But it does establish the story as an epic, and clearly you can’t have vastly divergent endings to an epic. No matter what you have the characters do when you tell the story, Troy always burns at the end.
Is this the correct interpretation? Most likely not, but it worked for me – more than worked, in fact, for I was genuinely moved. I cried when Thane died (although not when Mordin died, since an audio bug prevented me from hearing any dialogue or music during that particular scene) and I was teary eyed watching android-Joker and EDI walk off into a pristine forest together. Mass Effect was a great series (though flawed, like all great things are) and deserved a great ending, though it is possible, perhaps, that BioWare did err in not managing expectations better so that people could have had the catharsis they wanted. I wish that more people could have had a similar experience, but I’m selfishly happy that I got a good ending, in my mind. And in the end, that’s all that matters.

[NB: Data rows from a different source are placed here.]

-- pv_equiv track=rewrite | github.com/allenhyp/LeetCodePractice | ByteDance_ClosestOccurance.py | closestOccurance
-- ===== SOURCE A (Python) =====
-- def closestOccurance(s, queries):
--     n = len(s)
--     last = {}                                               # Last occurance index of the character
--     closest = [-1] * n                                      # Closest occurance, updated in every iteration
--     for i, c in enumerate(s):                               # Time complexity: O(n), space complexity: O(n)
--         if c in last:
--             if closest[last[c]] == -1:
--                 closest[last[c]] = i
--             else:
--                 left = abs(closest[last[c]] - last[c])
--                 right = abs(last[c] - i)
--                 if left > right:
--                     closest[last[c]] = i
--             closest[i] = last[c]
--         last[c] = i
--
--     ret = []
--     for q in queries:                                       # Time needed for every query: O(1)
--         if 0 <= q < n:
--             ret.append(closest[q])
--         else:
--             ret.append(-1)
--
--     return ret                                              # Total time complexity: O(n + queries)
-- ===== SOURCE B (Python) =====
-- def closestOccurance(s, queries):
--     n = len(s)
--     seen = {}
--     left = []
--     for i, c in enumerate(s):                   # previous same-char index (or -1)
--         left.append(seen.get(c, -1))
--         seen[c] = i
--     seen = {}
--     rev = []
--     for i in range(n - 1, -1, -1):              # next same-char index (or -1), scanned backward
--         c = s[i]
--         rev.append(seen.get(c, -1))
--         seen[c] = i
--     right = rev[::-1]
--     closest = []
--     for i in range(n):                          # merge: nearer side, tie -> left
--         l, r = left[i], right[i]
--         if l == -1:
--             closest.append(r)
--         elif r == -1:
--             closest.append(l)
--         elif i - l <= r - i:
--             closest.append(l)
--         else:
--             closest.append(r)
--     return [closest[q] if 0 <= q < n else -1 for q in queries]
-- ===== Notes on version B (the rewrite author's own statement) =====
-- stated objective: simpler
-- what changed: Replaces A's single interleaved pass that retro-fixes the previous occurrence's entry inside the scan with two independent directional scans (previous-occurrence array forward, next-occurrence array backward) plus a straight merge choosing the nearer side with ties to the left.
import Mathlib
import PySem

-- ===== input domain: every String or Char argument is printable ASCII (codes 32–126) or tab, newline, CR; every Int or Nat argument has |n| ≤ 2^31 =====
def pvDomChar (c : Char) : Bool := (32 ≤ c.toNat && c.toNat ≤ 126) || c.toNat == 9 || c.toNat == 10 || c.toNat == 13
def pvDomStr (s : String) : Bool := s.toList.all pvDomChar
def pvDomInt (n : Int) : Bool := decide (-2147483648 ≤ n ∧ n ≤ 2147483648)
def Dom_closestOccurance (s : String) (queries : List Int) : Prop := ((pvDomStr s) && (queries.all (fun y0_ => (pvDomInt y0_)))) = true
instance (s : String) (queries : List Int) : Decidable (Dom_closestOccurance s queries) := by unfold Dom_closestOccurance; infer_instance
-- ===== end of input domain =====

-- B replaces A's interleaved single pass (which patches the previous occurrence's slot mid-scan)
-- by two directional scans (prev-array, next-array) plus a merge; objective: simpler decomposition.

-- ===== PORT A =====
def pvALoop : List Char → Nat → List Int → PySem.Dict Char Nat → List Int × PySem.Dict Char Nat
  | [], _, closest, last => (closest, last)
  | c :: rest, i, closest, last =>
      match PySem.Dict.get? last c with
      | some p =>
          let cv := closest.getD p (-1)
          let closest1 :=
            if cv = -1 then closest.set p (i : Int)
            else if (cv - (p : Int)).natAbs > ((p : Int) - (i : Int)).natAbs then
              closest.set p (i : Int)
            else closest
          pvALoop rest (i + 1) (closest1.set i (p : Int)) (PySem.Dict.insert last c i)
      | none => pvALoop rest (i + 1) closest (PySem.Dict.insert last c i)

def closestOccurance (s : String) (queries : List Int) : List Int :=
  let cs := s.toList
  let n := cs.length
  let closest := (pvALoop cs 0 (List.replicate n (-1)) PySem.Dict.empty).1
  queries.map (fun q => if 0 ≤ q ∧ q < (n : Int) then closest.getD q.toNat (-1) else -1)

-- ===== PORT B =====
def pvBLeft : List Char → Nat → PySem.Dict Char Int → List Int
  | [], _, _ => []
  | c :: rest, i, seen =>
      PySem.Dict.getD seen c (-1) :: pvBLeft rest (i + 1) (PySem.Dict.insert seen c (i : Int))

def pvBRightRev : List (Char × Nat) → PySem.Dict Char Int → List Int
  | [], _ => []
  | (c, i) :: rest, seen =>
      PySem.Dict.getD seen c (-1) :: pvBRightRev rest (PySem.Dict.insert seen c (i : Int))

def closestOccurance_alt (s : String) (queries : List Int) : List Int :=
  let cs := s.toList
  let n := cs.length
  let left := pvBLeft cs 0 PySem.Dict.empty
  let right := (pvBRightRev cs.zipIdx.reverse PySem.Dict.empty).reverse
  let closest := (List.range n).map (fun i =>
    let l := left.getD i (-1)
    let r := right.getD i (-1)
    if l = -1 then r else if r = -1 then l
    else if (i : Int) - l ≤ r - (i : Int) then l else r)
  queries.map (fun q => if 0 ≤ q ∧ q < (n : Int) then closest.getD q.toNat (-1) else -1)

-- ===== PRECONDITION & SPEC =====
def Spec_closestOccurance (s : String) (queries : List Int) (out : List Int) : Prop := out = closestOccurance_alt s queries
instance (s : String) (queries : List Int) (out : List Int) : Decidable (Spec_closestOccurance s queries out) := by unfold Spec_closestOccurance; infer_instance

-- ===== CLAIM (what is proved, stated in full; the proofs are below) =====
def Claim_equal_closestOccurance : Prop := ∀ (s : String) (queries : List Int), Dom_closestOccurance s queries → Spec_closestOccurance s queries (closestOccurance s queries)

-- ===== LEMMAS AND PROOFS =====

/-- character at index `j` (both programs only probe in-range indices). -/
def chAt (cs : List Char) (j : Nat) : Char := cs.getD j ' '

/-- `v` is the index of the previous occurrence of `chAt cs i` before `i` (or `-1`). -/
def IsPrev (cs : List Char) (i : Nat) (v : Int) : Prop :=
  (v = -1 ∧ ∀ j, j < i → chAt cs j ≠ chAt cs i) ∨
  (∃ p : Nat, v = (p : Int) ∧ p < i ∧ chAt cs p = chAt cs i ∧
    ∀ j, p < j → j < i → chAt cs j ≠ chAt cs i)

/-- `v` is the index of the next occurrence of `chAt cs i` in `(i, k)` (or `-1`). -/
def IsNextB (cs : List Char) (k i : Nat) (v : Int) : Prop :=
  (v = -1 ∧ ∀ j, i < j → j < k → chAt cs j ≠ chAt cs i) ∨
  (∃ q : Nat, v = (q : Int) ∧ i < q ∧ q < k ∧ chAt cs q = chAt cs i ∧
    ∀ j, i < j → j < q → chAt cs j ≠ chAt cs i)

def combF (i : Nat) (l r : Int) : Int :=
  if l = -1 then r else if r = -1 then l
  else if (i : Int) - l ≤ r - (i : Int) then l else r

/-- invariant of A's `last` dict after scanning `k` characters. -/
def LastInvA (cs : List Char) (k : Nat) (last : PySem.Dict Char Nat) : Prop :=
  (∀ c p, PySem.Dict.get? last c = some p →
      p < k ∧ chAt cs p = c ∧ ∀ j, p < j → j < k → chAt cs j ≠ c) ∧
  (∀ c, PySem.Dict.get? last c = none → ∀ j, j < k → chAt cs j ≠ c)

/-- invariant of B's forward `seen` dict after scanning `k` characters. -/
def SeenInvB (cs : List Char) (k : Nat) (seen : PySem.Dict Char Int) : Prop :=
  (∀ c v, PySem.Dict.get? seen c = some v →
      ∃ p : Nat, v = (p : Int) ∧ p < k ∧ chAt cs p = c ∧ ∀ j, p < j → j < k → chAt cs j ≠ c) ∧
  (∀ c, PySem.Dict.get? seen c = none → ∀ j, j < k → chAt cs j ≠ c)

/-- invariant of B's backward `seen` dict when still `k` characters remain in front. -/
def SeenInvR (cs : List Char) (k : Nat) (seen : PySem.Dict Char Int) : Prop :=
  (∀ c v, PySem.Dict.get? seen c = some v →
      ∃ q : Nat, v = (q : Int) ∧ k ≤ q ∧ q < cs.length ∧ chAt cs q = c ∧
        ∀ j, k ≤ j → j < q → chAt cs j ≠ c) ∧
  (∀ c, PySem.Dict.get? seen c = none → ∀ j, k ≤ j → j < cs.length → chAt cs j ≠ c)

theorem IsPrev_unique (cs : List Char) (i : Nat) (v w : Int)
    (hv : IsPrev cs i v) (hw : IsPrev cs i w) : v = w := by
  rcases hv with ⟨hv1, hv2⟩ | ⟨p, hp1, hp2, hp3, hp4⟩ <;>
    rcases hw with ⟨hw1, hw2⟩ | ⟨q, hq1, hq2, hq3, hq4⟩
  · omega
  · exact absurd hq3 (hv2 q hq2)
  · exact absurd hp3 (hw2 p hp2)
  · subst hp1 hq1
    rcases Nat.lt_trichotomy p q with h | h | h
    · exact absurd hq3 (hp4 q h hq2)
    · omega
    · exact absurd hp3 (hq4 p h hp2)

theorem IsNextB_unique (cs : List Char) (k i : Nat) (v w : Int)
    (hv : IsNextB cs k i v) (hw : IsNextB cs k i w) : v = w := by
  rcases hv with ⟨hv1, hv2⟩ | ⟨p, hp1, hp2, hp2', hp3, hp4⟩ <;>
    rcases hw with ⟨hw1, hw2⟩ | ⟨q, hq1, hq2, hq2', hq3, hq4⟩
  · omega
  · exact absurd hq3 (hv2 q hq2 hq2')
  · exact absurd hp3 (hw2 p hp2 hp2')
  · subst hp1 hq1
    rcases Nat.lt_trichotomy p q with h | h | h
    · exact absurd hp3 (hq4 p hp2 h)
    · omega
    · exact absurd hq3 (hp4 q hq2 h)

theorem pv_getD_set (l : List Int) (i : Nat) (v d : Int) (j : Nat) (h : i < l.length) :
    (l.set i v).getD j d = if j = i then v else l.getD j d := by
  simp only [List.getD_eq_getElem?_getD, List.getElem?_set]
  split
  · rename_i he; simp [he.symm]
  · rename_i he; rw [if_neg (fun hh => he hh.symm)]

theorem pv_drop_cons (cs rest' : List Char) (c : Char) (k : Nat) (h : cs.drop k = c :: rest') :
    k < cs.length ∧ chAt cs k = c ∧ cs.drop (k + 1) = rest' := by
  have hk : k < cs.length := by
    by_contra hk
    rw [List.drop_eq_nil_of_le (by omega)] at h; cases h
  have h0 : cs[k]? = some c := by
    have := List.getElem?_drop (xs := cs) (i := k) (j := 0)
    rw [h] at this; simpa using this.symm
  refine ⟨hk, ?_, ?_⟩
  · simp [chAt, List.getD_eq_getElem?_getD, h0]
  · have := List.tail_drop (l := cs) (i := k)
    rw [h] at this; simpa using this.symm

* Canon or no, my Shepard will always be a woman to me — one that kind of looks like Major Catherine Li from the Spin State novels, who I secretly think inspired BioWare’s “Ruthless” “War Criminal” femShep.
** I was mostly hoping to see more of the allies I had collected at the end. I would have liked to see a Quarian/Geth fleet in dogfights with Reaper ships, and Krogan running around head-butting banshees, and the red laser points of Salarian snipers.


Here, here! . . . for the most part. I felt a little cheated right as I finished the game, but I really liked the indoctrination theory and some of the in-game evidence that gamers have pulled out is really impressive (and convincing, to me). I like your take on the ending as well, and feel that any disappointment of the ending was in part generated due to not being able to NOT read all of the criticism as I tried to stay up on gaming news and blogs while I was still playing the game. I was almost expecting disappointment because people kept telling me I was going to get it (I guess I’m just weak minded? I dunno). Anyway, I think it’s a little disappointing that BioWare seems to be releasing a different ending DLC. I’d love and explanatory DLC but not an entirely different ending.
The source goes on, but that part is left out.